For post-CS patients, amoxicillin–clavulanic acid would also provide significantly better coverage than a first-generation cephalosporin, while maintaining the benefit of parenteral and enteral formulations as well as breastfeeding compatibility. ²⁰

The current study had several limitations. First, as a retrospective single-center study, it might not represent the case-mixes and flora of other institutions and regions, thus, limiting generalizability of the current study's results. Second, due to local laboratory practices, anaerobic bacteria, that—according to published data contribute to obstetric and gynecologic SSIs—are not routinely cultured from swabs.

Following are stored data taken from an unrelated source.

-- pv_equiv track=rewrite | github.com/amchp/CompetitivePrograming | Practice/addAndSumgame.py | count
-- ===== SOURCE A (Python) =====
-- def count(arr):
--     count = 0
--     odd = False
--     for x in arr:
--         if odd:
--             odd = False
--             continue
--         if x == 1:
--             count += 1
--             odd = True
--
--     return count
-- ===== SOURCE B (Python) =====
-- def count(arr):
--     # Two staged passes: collect the lengths of the maximal runs of consecutive
--     # 1s, then sum the closed form ceil(r/2) per run.  A skipped non-1 never
--     # affects anything, so within each run of r ones exactly every other one is
--     # counted: (r + 1) // 2.
--     runs = []
--     k = 0
--     for x in arr:
--         if x == 1:
--             k += 1
--         else:
--             runs.append(k)
--             k = 0
--     runs.append(k)
--     return sum((r + 1) // 2 for r in runs)
-- ===== Notes on version B (the rewrite author's own statement) =====
-- stated objective: alternative
-- what changed: Replaces the stateful skip-flag scan by a two-stage run-length algorithm: first collect the lengths of the maximal runs of consecutive 1s, then sum the closed form (r+1)//2 per run (every other 1 in a run is counted; skipping a non-1 is a no-op).
import Mathlib
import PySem

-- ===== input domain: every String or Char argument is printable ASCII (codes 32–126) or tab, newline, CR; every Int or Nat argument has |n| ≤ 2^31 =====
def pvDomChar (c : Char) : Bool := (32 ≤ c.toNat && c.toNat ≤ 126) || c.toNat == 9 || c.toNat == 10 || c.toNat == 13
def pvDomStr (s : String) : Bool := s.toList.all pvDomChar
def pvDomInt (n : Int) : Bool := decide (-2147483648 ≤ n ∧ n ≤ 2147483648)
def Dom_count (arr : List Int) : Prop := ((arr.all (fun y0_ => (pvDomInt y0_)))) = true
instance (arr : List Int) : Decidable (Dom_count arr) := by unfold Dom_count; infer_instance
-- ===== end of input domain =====

-- B replaces A's skip-flag scan by run lengths of consecutive 1s + closed form (r+1)//2 per run; return values proved equal.

-- ===== PORT A =====
-- for-loop over (count, odd) skip-flag state
def countStepA (s : Int × Bool) (x : Int) : Int × Bool :=
  if s.2 then (s.1, false)
  else if x = 1 then (s.1 + 1, true)
  else (s.1, s.2)

def count (arr : List Int) : Int := (arr.foldl countStepA (0, false)).1

-- ===== PORT B =====
-- stage 1: lengths of maximal runs of consecutive 1s (runs list, current run k; runs.append(k) at the end)
def countStepB (s : List Int × Int) (x : Int) : List Int × Int :=
  if x = 1 then (s.1, s.2 + 1) else (s.1 ++ [s.2], 0)

-- stage 2: sum((r + 1) // 2 for r in runs)
def count_alt (arr : List Int) : Int :=
  ((arr.foldl countStepB ([], 0)).1 ++ [(arr.foldl countStepB ([], 0)).2]).foldl
    (fun acc r => acc + PySem.Int.floordiv (r + 1) 2) 0

-- ===== PRECONDITION & SPEC =====
def Spec_count (arr : List Int) (out : Int) : Prop := out = count_alt arr
instance (arr : List Int) (out : Int) : Decidable (Spec_count arr out) := by unfold Spec_count; infer_instance

-- ===== CLAIM (what is proved, stated in full; the proofs are below) =====
def Claim_equal_count : Prop := ∀ (arr : List Int), Dom_count arr → Spec_count arr (count arr)

-- ===== LEMMAS AND PROOFS =====

-- the common value: result on the remaining list given the length k of the ongoing run of 1s
def countG : List Int → Nat → Int
  | [], k => (((k + 1) / 2 : Nat) : Int)
  | x :: t, k => if x = 1 then countG t (k + 1) else (((k + 1) / 2 : Nat) : Int) + countG t 0

theorem countA_eq_G : ∀ (arr : List Int) (c : Int) (k : Nat),
    (arr.foldl countStepA (c, decide (k % 2 = 1))).1
      = c - (((k + 1) / 2 : Nat) : Int) + countG arr k := by
  intro arr
  induction arr with
  | nil => intro c k; simp [countG]
  | cons x t ih =>
    intro c k
    by_cases hk : k % 2 = 1
    · have h1 : (decide (k % 2 = 1)) = true := by simp [hk]
      by_cases hx : x = 1
      · -- flag set, current element (a 1) is skipped
        simp only [List.foldl_cons, countStepA, h1, countG, hx, if_true]
        rw [show (false : Bool) = decide ((k + 1) % 2 = 1) from (by simp; omega),
          ih c (k + 1)]
        rw [show ((k + 1 + 1) / 2 : Nat) = ((k + 1) / 2 : Nat) from (by omega)]
      · -- flag set, non-1 skipped: run closes with no effect
        simp only [List.foldl_cons, countStepA, h1, countG, hx, if_true, if_false]
        rw [show (false : Bool) = decide ((0 : Nat) % 2 = 1) from (by simp),
          ih c 0]
        push_cast
        omega
    · have h1 : (decide (k % 2 = 1)) = false := by simp [hk]
      by_cases hx : x = 1
      · -- flag clear, a 1 is counted and sets the flag
        simp only [List.foldl_cons, countStepA, h1, Bool.false_eq_true, countG, hx,
          if_true, if_false]
        rw [show (true : Bool) = decide ((k + 1) % 2 = 1) from (by simp; omega),
          ih (c + 1) (k + 1)]
        rw [show ((k + 1 + 1) / 2 : Nat) = ((k + 1) / 2 : Nat) + 1 from (by omega)]
        push_cast
        ring
      · -- flag clear, non-1: nothing happens, run closes
        simp only [List.foldl_cons, countStepA, h1, Bool.false_eq_true, countG, hx, if_false]
        rw [show (false : Bool) = decide ((0 : Nat) % 2 = 1) from (by simp),
          ih c 0]
        push_cast
        omega

theorem countB_eq_G : ∀ (arr : List Int) (rs : List Int) (k : Nat),
    (((arr.foldl countStepB (rs, (k : Int))).1 ++ [(arr.foldl countStepB (rs, (k : Int))).2]).foldl
        (fun acc r => acc + PySem.Int.floordiv (r + 1) 2) 0)
      = (rs.foldl (fun acc r => acc + PySem.Int.floordiv (r + 1) 2) 0) + countG arr k := by
  intro arr
  induction arr with
  | nil =>
    intro rs k
    simp [List.foldl_append, countG]
  | cons x t ih =>
    intro rs k
    by_cases hx : x = 1
    · simp only [List.foldl_cons, countStepB, hx, if_true, countG]
      rw [show ((k : Int) + 1) = ((k + 1 : Nat) : Int) from (by push_cast; ring), ih rs (k + 1)]
    · simp only [List.foldl_cons, countStepB, hx, if_false, countG]
      have h0 := ih (rs ++ [(k : Int)]) 0
      simp only [Nat.cast_zero] at h0
      rw [h0, List.foldl_append]
      simp
      ring

-- ===== VERDICT (by name: the statement is the Claim_ definition above) =====
theorem count_spec : Claim_equal_count := by
  intro arr _
  unfold Spec_count count count_alt
  have hA := countA_eq_G arr 0 0
  have hB := countB_eq_G arr [] 0
  simp only [show decide ((0 : Nat) % 2 = 1) = false from rfl, Nat.cast_zero,
    Nat.reduceDiv, List.foldl_nil, zero_add, sub_zero] at hA hB
  rw [hA, ← hB]
-- aStep in explicit take/zip/drop form
lemma aStep_eq (c : Int) (tail : List Int) (d : List Int) (i : Nat)
    (h : i + tail.length < d.length) :
    aStep (c :: tail) d (i : Int) =
      if d.getD i 0 ≠ 0 then
        d.take (i+1) ++ (((d.drop (i+1)).take tail.length).zip tail).map
          (fun q => PySem.Int.bxor q.1 q.2) ++ d.drop (i+1+tail.length)
      else d := by
  unfold aStep
  have hget : PySem.List.pyGetD d (i : Int) 0 = d.getD i 0 := by simp
  rw [hget]
  congr 1
  have hlen : ((c :: tail).length : Int) = (tail.length : Int) + 1 := by simp
  rw [hlen, PySem.List.pyRange_one]
  have htn : ((tail.length : Int) + 1 - 1).toNat = tail.length := by omega
  rw [htn, List.foldl_map]
  have hcong : (List.range tail.length).foldl
      (fun (d2 : List Int) (t : Nat) => PySem.List.pySetD d2 ((i : Int) + (1 + (t : Int)))
        (PySem.Int.bxor (PySem.List.pyGetD d2 ((i : Int) + (1 + (t : Int))) 0)
          (PySem.List.pyGetD (c :: tail) (1 + (t : Int)) 0))) d
      = (List.range tail.length).foldl
      (fun d2 t => d2.set ((i+1) + t)
        (PySem.Int.bxor (d2.getD ((i+1) + t) 0) (tail.getD t 0))) d := by
    apply PySem.List.foldl_congr_mem
    intro acc t ht
    have h1 : (i : Int) + (1 + (t : Int)) = ((i + 1 + t : Nat) : Int) := by push_cast; ring
    have h2 : (1 : Int) + (t : Int) = ((1 + t : Nat) : Int) := by push_cast; ring
    rw [h1, h2]
    simp only [PySem.List.pySetD_natCast, PySem.List.pyGetD_natCast]
    congr 1
    rw [show 1+t = t+1 from by omega, List.getD_cons_succ]
  rw [hcong, setzip tail d (i+1) (by omega)]

-- one B step on the current register and stream element, in explicit form
lemma bStep_val (tail : List Int) (d : List Int) (i : Nat)
    (h : i + tail.length < d.length) :
    bStep tail ((d.drop i).take tail.length) (d[i+tail.length]'h) =
      if d.getD i 0 ≠ 0 then
        (((d.drop (i+1)).take tail.length).zip tail).map (fun q => PySem.Int.bxor q.1 q.2)
      else (d.drop (i+1)).take tail.length := by
  have hi : i < d.length := by omega
  have hk : tail.length < (d.drop i).length := by simp; omega
  have hx : d[i+tail.length]'h = (d.drop i)[tail.length]'hk := (List.getElem_drop ..).symm
  have hreg1 : (d.drop i).take tail.length ++ [d[i+tail.length]'h]
      = (d.drop i).take (tail.length+1) := by
    rw [hx]; exact (List.take_succ_eq_append_getElem hk).symm
  have hdi : d.drop i = d[i]'hi :: d.drop (i+1) := List.drop_eq_getElem_cons hi
  have hgd : d.getD i 0 = d[i]'hi := by simp [List.getD, List.getElem?_eq_getElem hi]
  simp only [bStep]
  rw [hreg1, hdi, List.take_succ_cons]
  simp only [List.headD_cons, List.tail_cons, hgd]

This, in turn, might lead to underestimation of the efficacy of amoxicillin–clavulanic acid. Finally, interventions—such as surgical debridement and topical antibiotics—that can change the characteristics of SSIs were not accounted for in the analyses.

Conclusions

The current study emphasizes that, due to the variance in pathogens causing SSI post-CS and post-gynecologic operations, the current uniform empirical antibiotic treatment is unsatisfactory. Future studies are needed to assess local microbiologic characteristics of SSIs and dictate the appropriate empirical treatment accordingly.